(Beginning of Input material)
theorem pvMain (th : Int) : ∀ (fuel : Nat) (lines : List String), lines.length ≤ fuel →
    ∀ res : List String,
      pvTrailA th (lines.foldl (pvStepA th) (res, 0)).1 (lines.foldl (pvStepA th) (res, 0)).2
        = res ++ pvEmit th (pvRuns lines) := by
  intro fuel
  induction fuel with
  | zero =>
    intro lines hlen res
    have hnil : lines = [] := List.length_eq_zero_iff.mp (Nat.le_zero.mp hlen)
    subst hnil
    simp [pvRuns_nil, pvEmit, pvTrailA_zero]
  | succ n ih =>
    intro lines hlen res
    cases hl : lines with
    | nil => simp [pvRuns_nil, pvEmit, pvTrailA_zero]
    | cons x rest =>
      subst hl
      have hrunmem : ∀ l ∈ x :: rest.takeWhile (fun l => pvEmpty l == pvEmpty x),
          pvEmpty l = pvEmpty x := by
        intro l hlmem
        rcases List.mem_cons.mp hlmem with rfl | hlm
        · rfl
        · simpa using List.mem_takeWhile_imp hlm
      have hrunne : (x :: rest.takeWhile (fun l => pvEmpty l == pvEmpty x)) ≠ [] := by simp
      have hlines : x :: rest = (x :: rest.takeWhile (fun l => pvEmpty l == pvEmpty x))
          ++ rest.dropWhile (fun l => pvEmpty l == pvEmpty x) := by
        rw [List.cons_append]
        congr 1
        exact (List.takeWhile_append_dropWhile).symm
      have hruns_eq := pvRuns_cons x rest
      have htdlen : (rest.takeWhile (fun l => pvEmpty l == pvEmpty x)).length
          + (rest.dropWhile (fun l => pvEmpty l == pvEmpty x)).length = rest.length := by
        have h := congrArg List.length
          (List.takeWhile_append_dropWhile (p := fun l => pvEmpty l == pvEmpty x) (l := rest))
        rw [List.length_append] at h
        exact h
      simp only [List.length_cons] at hlen
      cases hk : pvEmpty x with
      | false =>
        have hallf : ∀ l ∈ x :: rest.takeWhile (fun l => pvEmpty l == pvEmpty x),
            pvEmpty l = false := fun l hl => (hrunmem l hl).trans hk
        rw [hruns_eq, hlines, List.foldl_append, pvFold_nonempty0 th _ hallf res]
        have hdw' : (rest.dropWhile (fun l => pvEmpty l == pvEmpty x)).length ≤ n := by omega
        rw [ih _ hdw' _]
        simp [pvEmit, pvEmitGroup_false, hk]
      | true =>
        have hallt : ∀ l ∈ x :: rest.takeWhile (fun l => pvEmpty l == pvEmpty x),
            pvEmpty l = true := fun l hl => (hrunmem l hl).trans hk
        rw [hruns_eq, hlines, List.foldl_append, pvFold_empty th _ hallt res 0]
        cases hdw : rest.dropWhile (fun l => pvEmpty l == pvEmpty x) with
        | nil =>
          simp only [List.foldl_nil, zero_add]
          rw [pvTrailA_split, pvTrail_emit th _ hrunne]
          simp [pvEmit, pvRuns_nil, hk]
        | cons y t =>
          have hy : pvEmpty y = false := by
            have hpy := pvDropWhile_head_false _ rest y t hdw
            simp only [hk] at hpy
            simpa using hpy
          rw [pvRuns_cons y t, hy]
          have hrun2mem : ∀ l ∈ y :: t.takeWhile (fun l => pvEmpty l == false),
              pvEmpty l = false := by
            intro l hlmem
            rcases List.mem_cons.mp hlmem with rfl | hlm
            · exact hy
            · simpa using List.mem_takeWhile_imp hlm
          have hsplit2 : y :: t = (y :: t.takeWhile (fun l => pvEmpty l == false))
              ++ t.dropWhile (fun l => pvEmpty l == false) := by
            rw [List.cons_append]
            congr 1
            exact (List.takeWhile_append_dropWhile).symm
          rw [hsplit2, List.foldl_append,
            pvFold_nonempty th _ (by simp) hrun2mem res _]
          have hdwlen : (rest.dropWhile (fun l => pvEmpty l == pvEmpty x)).length
              = t.length + 1 := by rw [hdw]; simp
          have hdrlen : (t.dropWhile (fun l => pvEmpty l == false)).length ≤ n := by
            have h1 := List.length_dropWhile_le (fun l => pvEmpty l == false) t
            omega
          rw [ih _ hdrlen _]
          simp only [pvEmit, List.isEmpty_cons, pvEmitGroup_false]
          rw [pvFlushA_split, zero_add, pvFlush_emit_interior th _ hrunne]
          simp [hk]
(End of Input material)
Every line of the material above that includes the string "rcases" is required.

__Answer space__.
        rcases List.mem_cons.mp hlmem with rfl | hlm
            rcases List.mem_cons.mp hlmem with rfl | hlm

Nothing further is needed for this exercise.